Sure hope that we start holding people accountable before more innocent people are executed in the streets
Your downvotes are a signal of how lost we are
> "safe spaces" (like HN)
HN is not a "safe space". Saying that most politics is off-limit most of the time for very good reasons (that only either insane or malicious people would deny) does not make this a "safe space". Go look up how Wikipedia defines it and it's easy to see that your statement is literally false.
> where there's a "no politics" rule
This is false. There is no "no politics" rule.
> enabling people to hide and avoid being confronted with the ramifications of their actions.
This statement is just insane. The direct logical conclusion of this statement is that if every site on the internet is not blasting out political news all the time, that it's enabling people to "hide" from something. That's not just false - that's a deranged position that 99.999% of people will disagree with.
> It's all inherently political.
False. Deciding your backend architecture (microserves vs monolith) is not political. Picking a text editor is not political. Helping a friend install Linux is not political. Not everything is political - the fact that you is means that something is wrong with the way that you view the world.
And even for the things that are political - only a crazy and/or evil person would take the fact that emacs is made by GNU and vim is not as a reason to incite political flamewars on the internet and try to inject politics into every online forum.

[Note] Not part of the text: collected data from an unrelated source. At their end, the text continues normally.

lemma foldlA_outer_aux (rows : List (List (Int × Int × Int))) (gr : List (List (Int × Int × Int))) (gh : List Int) :
  rows.foldl (fun st row => (st.1 ++ [row.map pvGray], (row.map pvS).foldl pvBump st.2)) (gr, gh)
  = (gr ++ rows.map (List.map pvGray), (pvSvals rows).foldl pvBump gh) := by
  induction rows generalizing gr gh with
  | nil => simp [pvSvals]
  | cons row t ih => simp [ih, pvSvals]

lemma foldlA_outer (rows : List (List (Int × Int × Int))) (gr : List (List (Int × Int × Int))) (gh : List Int) :
  rows.foldl (fun st row =>
      let inner := row.foldl (fun (pr : List (Int × Int × Int) × List Int) p =>
          let s := PySem.Int.truncdiv (p.1 + p.2.1 + p.2.2) 3
          (pr.1 ++ [(s, s, s)], PySem.List.pySetD pr.2 s (PySem.List.pyGetD pr.2 s 0 + 1)))
        (([] : List (Int × Int × Int)), st.2)
      (st.1 ++ [inner.1], inner.2)) (gr, gh)
  = (gr ++ rows.map (List.map pvGray), (pvSvals rows).foldl pvBump gh) := by
  rw [show (fun (st : List (List (Int × Int × Int)) × List Int) (row : List (Int × Int × Int)) =>
      let inner := row.foldl (fun (pr : List (Int × Int × Int) × List Int) p =>
          let s := PySem.Int.truncdiv (p.1 + p.2.1 + p.2.2) 3
          (pr.1 ++ [(s, s, s)], PySem.List.pySetD pr.2 s (PySem.List.pyGetD pr.2 s 0 + 1)))
        (([] : List (Int × Int × Int)), st.2)
      (st.1 ++ [inner.1], inner.2))
    = (fun st row => (st.1 ++ [row.map pvGray], (row.map pvS).foldl pvBump st.2)) from by
      funext st row; simp [foldlA_inner]]
  exact foldlA_outer_aux rows gr gh

-- B's flat comprehension [p[0] for row in gray_rows for p in row] is exactly pvSvals
lemma flatB_eq (rows : List (List (Int × Int × Int))) :
    ((rows.map (fun row => row.map (fun p =>
        let s := PySem.Int.truncdiv (p.1 + p.2.1 + p.2.2) 3
        (s, s, s)))).map (fun row => row.map (fun p => p.1))).flatten = pvSvals rows := by
  simp only [List.map_map, pvSvals]
  congr 1
  apply List.map_congr_left
  intro row _
  simp only [Function.comp_apply, List.map_map]
  apply List.map_congr_left
  intro p _
  rfl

People like you are the main reason that modern American culture is so toxic and politically polarized and that democratic discourse is breaking down.

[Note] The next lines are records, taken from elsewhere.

-- elements of the takeWhile prefix satisfy the predicate; the stopping element does not
lemma tw_lt (l : List Int) (half : Int) (j : Nat)
    (hj : j < (l.takeWhile (fun c => decide (c < half))).length) :
    l.getD j 0 < half := by
  induction l generalizing j with
  | nil => simp [List.takeWhile] at hj
  | cons x xs ih =>
    rw [List.takeWhile_cons] at hj
    by_cases hx : x < half
    · rw [decide_eq_true hx, if_pos rfl] at hj
      simp only [List.length_cons] at hj
      cases j with
      | zero => simpa using hx
      | succ j => exact ih j (by omega)
    · rw [decide_eq_false hx] at hj
      simp at hj

lemma tw_stop (l : List Int) (half : Int)
    (h : (l.takeWhile (fun c => decide (c < half))).length < l.length) :
    ¬ l.getD (l.takeWhile (fun c => decide (c < half))).length 0 < half := by
  induction l with
  | nil => simp at h
  | cons x xs ih =>
    rw [List.takeWhile_cons]
    by_cases hx : x < half
    · rw [decide_eq_true hx, if_pos rfl]
      rw [List.takeWhile_cons, decide_eq_true hx, if_pos rfl] at h
      simp only [List.length_cons] at h ⊢
      exact ih (by omega)
    · rw [decide_eq_false hx]
      simpa using hx

lemma tw_le_length (l : List Int) (p : Int → Bool) :
    (l.takeWhile p).length ≤ l.length := (List.takeWhile_sublist p).length_le

-- sorted access: entries below an entry < half are themselves < half
lemma sorted_getD_le (l : List Int) (hs : l.Pairwise (· ≤ ·)) (i j : Nat)
    (hij : i ≤ j) (hj : j < l.length) : l.getD i 0 ≤ l.getD j 0 := by
  rcases eq_or_lt_of_le hij with rfl | hlt
  · exact le_rfl
  · have hi : i < l.length := by omega
    rw [List.getD_eq_getElem l 0 hi, List.getD_eq_getElem l 0 hj]
    exact List.pairwise_iff_getElem.mp hs i j hi hj hlt

-- the binary search lands exactly on the takeWhile length
lemma pvBS_eq_tw (cums : List Int) (half : Int) (hs : cums.Pairwise (· ≤ ·)) :
    ∀ (fuel lo hi : Nat), hi - lo ≤ fuel →
      lo ≤ (cums.takeWhile (fun c => decide (c < half))).length →
      (cums.takeWhile (fun c => decide (c < half))).length ≤ hi → hi ≤ cums.length →
      pvBS cums half lo hi = (cums.takeWhile (fun c => decide (c < half))).length := by
  intro fuel
  induction fuel with
  | zero =>
    intro lo hi hf h1 h2 h3
    rw [pvBS]
    rw [dif_neg (by omega)]
    omega
  | succ fuel ih =>
    intro lo hi hf h1 h2 h3
    set c := (cums.takeWhile (fun c => decide (c < half))).length with hc
    rw [pvBS]
    by_cases hlo : lo < hi
    · rw [dif_pos hlo]
      set mid := (lo + hi) / 2 with hmid
      have hmlt : mid < hi := by omega
      have hmge : lo ≤ mid := by omega
      by_cases hv : cums.getD mid 0 < half
      · rw [if_pos hv]
        -- mid < c: otherwise c ≤ mid < hi ≤ len and cums[c] ≥ half while cums[c] ≤ cums[mid] < half
        have hcm : mid < c := by
          by_contra hcon
          have hcl : c < cums.length := by omega
          have := tw_stop cums half (by omega)
          have hle := sorted_getD_le cums hs c mid (by omega) (by omega)
          rw [← hc] at this
          omega
        exact ih (mid + 1) hi (by omega) (by omega) h2 h3
      · rw [if_neg hv]
        -- c ≤ mid: otherwise mid < c and cums[mid] < half
        have hcm : c ≤ mid := by
          by_contra hcon
          exact hv (tw_lt cums half mid (by omega))
        exact ih lo mid (by omega) h1 (by omega) (by omega)
    · rw [dif_neg hlo]
      omega

-- pvCount is the greedy count
lemma pvCount_eq_greedy (parts : List String) (half : Int) :
    pvCount parts half = pvGreedy (parts.map PySem.Str.len) half 0 := by
  unfold pvCount
  rw [greedy_eq_takeWhile]
  exact pvBS_eq_tw (pvCums parts 0) half (pvCums_sorted parts 0)
    (pvCums parts 0).length 0 (pvCums parts 0).length (by omega) (by omega)
    (tw_le_length _ _) (by omega)

-- ahead = the forward visiting order pvFwd
lemma ahead_eq_pvFwd (chunks : List String) :
    ∀ (idx : Int), -(chunks.length : Int) ≤ idx →
      (PySem.List.pyRange idx (chunks.length : Int) 1).map
          (fun i => (PySem.List.pyGet? chunks i).getD "") = pvFwd chunks idx := by
  have main : ∀ (k : Nat) (idx : Int), ((chunks.length : Int) - idx).toNat = k →
      -(chunks.length : Int) ≤ idx →
      (PySem.List.pyRange idx (chunks.length : Int) 1).map
          (fun i => (PySem.List.pyGet? chunks i).getD "") = pvFwd chunks idx := by
    intro k
    induction k using Nat.strong_induction_on with
    | _ k ih =>
      intro idx hk h0
      by_cases hge : (chunks.length : Int) ≤ idx
      · rw [PySem.List.pyRange_one_eq_nil hge, pvFwd_nil chunks idx hge]
        rfl
      · rw [PySem.List.pyRange_one_cons (by omega), pvFwd_cons chunks idx h0 (by omega)]
        simp only [List.map_cons]
        rw [ih ((chunks.length : Int) - (idx + 1)).toNat (by omega) (idx + 1) rfl (by omega)]
        rfl
  intro idx h0
  exact main ((chunks.length : Int) - idx).toNat idx rfl h0

-- behind = the reversed prefix before idx
lemma behind_eq_rev_take (chunks : List String) :
    ∀ (idx : Int), idx ≤ (chunks.length : Int) →
      (PySem.List.pyRange (idx - 1) (-1) (-1)).map
          (fun i => (PySem.List.pyGet? chunks i).getD "") = (chunks.take idx.toNat).reverse := by
  have main : ∀ (k : Nat) (idx : Int), idx.toNat = k → idx ≤ (chunks.length : Int) →
      (PySem.List.pyRange (idx - 1) (-1) (-1)).map
          (fun i => (PySem.List.pyGet? chunks i).getD "") = (chunks.take idx.toNat).reverse := by
    intro k
    induction k using Nat.strong_induction_on with
    | _ k ih =>
      intro idx hk h1
      by_cases hpos : 0 < idx
      · rw [PySem.List.pyRange_neg_one_cons (by omega : (-1 : Int) < idx - 1)]
        simp only [List.map_cons]
        have h2 : idx.toNat = ((idx - 1) + 1).toNat := by omega
        rw [h2, take_rev_cons chunks (idx - 1) (by omega) (by omega),
          ih (idx - 1).toNat (by omega) (idx - 1) rfl (by omega)]
        rfl
      · rw [PySem.List.pyRange_neg_one_eq_nil (by omega : idx - 1 ≤ -1)]
        have : idx.toNat = 0 := by omega
        rw [this]
        simp
  intro idx h1
  exact main idx.toNat idx rfl h1

-- B's row equals A's row on in-range idx
lemma row_eq (chunks : List String) (half : Int) (idx : Int)
    (h0 : -(chunks.length : Int) ≤ idx) (h1 : idx ≤ (chunks.length : Int)) :
    (let ahead := (PySem.List.pyRange idx (chunks.length : Int) 1).map
        (fun i => (PySem.List.pyGet? chunks i).getD "")
     let behind := (PySem.List.pyRange (idx - 1) (-1) (-1)).map
        (fun i => (PySem.List.pyGet? chunks i).getD "")
     (((behind.take (pvCount behind half)).map String.toList).flatten).map (fun c => String.ofList [c]) ++
     (((ahead.take (pvCount ahead half)).map String.toList).flatten).map (fun c => String.ofList [c]))
    = pvRow chunks half idx := by
  simp only
  rw [ahead_eq_pvFwd chunks idx h0, behind_eq_rev_take chunks idx h1,
    pvCount_eq_greedy, pvCount_eq_greedy]
  unfold pvRow
  have hup : upLoopA chunks half idx [] =
      ((( pvFwd chunks idx).take (pvGreedy ((pvFwd chunks idx).map PySem.Str.len) half 0)).map String.toList).flatten := by
    rw [upLoopA_eq_chain chunks half idx [] h0, pvChain_eq_greedy]
    simp
  have hdown : downLoopA chunks half (idx - 1) [] =
      ((((chunks.take idx.toNat).reverse).take
          (pvGreedy (((chunks.take idx.toNat).reverse).map PySem.Str.len) half 0)).map String.toList).flatten := by
    rw [downLoopA_eq_chain chunks half (idx - 1) [] (by omega)]
    have : (idx - 1 + 1).toNat = idx.toNat := by omega
    rw [this, pvChain_eq_greedy]
    simp
  rw [hup, hdown]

That's probably more to do with homelessness than immigration, so voting Republican is going to make that worse.
Your final point essentially relies on us to believe that because we see evidence of ICE protesters doing things that range from mildly annoying to obstructive, ICE have carte blanche to execute citizens in the street should they be clever enough to manufacture the opportunity for themselves (like walking in front of a parked vehicle of a cooperative, but startled woman).
Your individual points about the technicalities of the actions of ICE being legal or illegal are imo immaterial to the above.
I’ve also seen lots of videos of extremely concerning behavior by ICE agents, like you have seen of protestors. The catch is one group of people are federal agents who can kill you without consequences, and the other group is a wide range of American citizens of varying degrees of intelligence, mental health, and passion that can’t be grouped together into a monolith to prove some point about whether they’re allowed to be executed in the streets.